- [What you have to do]: Look through the entries below. Report each line that has the word "import" in it.

Collected data:
BEGIN

-- pv_equiv track=rewrite | github.com/fernandodiaz-code/tarea-analisis-de-algoritmos | codigohash.py | max_gain_professor_hash
-- ===== SOURCE A (Python) =====
-- from math import inf
--
-- def max_gain_professor_hash(values):
--     n2 = len(values)
--     if n2 % 2 != 0:
--         raise ValueError("La lista debe tener longitud par (2n).")
--
--     n = n2 // 2
--     S = values + values
--     N = len(S)
--
--     pref = [0] * (N + 1)
--     for i in range(N):
--         pref[i+1] = pref[i] + S[i]
--
--     def SUM(l, r):
--         return pref[r+1] - pref[l]
--
--     memo = {}
--
--     def W(l, r):
--         if l == r:
--             return S[l]
--         key = (l, r)
--         if key in memo:
--             return memo[key]
--
--         total = SUM(l, r)
--         L = r - l + 1
--         best_rest = inf
--
--         for k in range(1, L):
--             best_rest = min(best_rest, W(l + k, r))
--         for k in range(1, L):
--             best_rest = min(best_rest, W(l, r - k))
--
--         memo[key] = total - best_rest
--         return memo[key]
--
--     total = sum(values)
--     best_sister = inf
--     for a in range(n2):
--         best_sister = min(best_sister, W(a, a + n - 1))
--
--     return total - best_sister
-- ===== SOURCE B (Python) =====
-- def max_gain_professor_hash(values):
--     n2 = len(values)
--     if n2 % 2 != 0:
--         raise ValueError("La lista debe tener longitud par (2n).")
--     n = n2 // 2
--     S = values + values
--     N = len(S)
--     pref = [0]
--     for x in S:
--         pref.append(pref[-1] + x)
--     # length-1 intervals
--     W = list(S)
--     Amin = []  # Amin[l] = min over W(l', r) for l < l' <= r, r = l+L-1
--     Bmin = []  # Bmin[l] = min over W(l, r') for l <= r' < r
--     for L in range(2, n + 1):
--         m = N - L + 1
--         if L == 2:
--             newA = [W[l + 1] for l in range(m)]
--             newB = [W[l] for l in range(m)]
--         else:
--             newA = [min(W[l + 1], Amin[l + 1]) for l in range(m)]
--             newB = [min(W[l], Bmin[l]) for l in range(m)]
--         W = [pref[l + L] - pref[l] - min(newA[l], newB[l]) for l in range(m)]
--         Amin, Bmin = newA, newB
--     return sum(values) - min(W[:n2])
-- ===== Notes on version B (the rewrite author's own statement) =====
-- stated objective: faster
-- what changed: Replaces A's memoized top-down recursion, whose W(l,r) takes a linear-time minimum over all shorter prefixes and suffixes of the interval (O(n^3) overall), by a bottom-up DP over interval lengths that maintains incremental running minima of W over interval suffixes and prefixes, so each of the O(n^2) cells costs O(1).
-- outside the precondition, e.g. on max_gain_professor_hash([]): A returns -inf, B raises ValueError
import Mathlib
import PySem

END

- [Result of the task]:
-- from math import inf
import Mathlib
import PySem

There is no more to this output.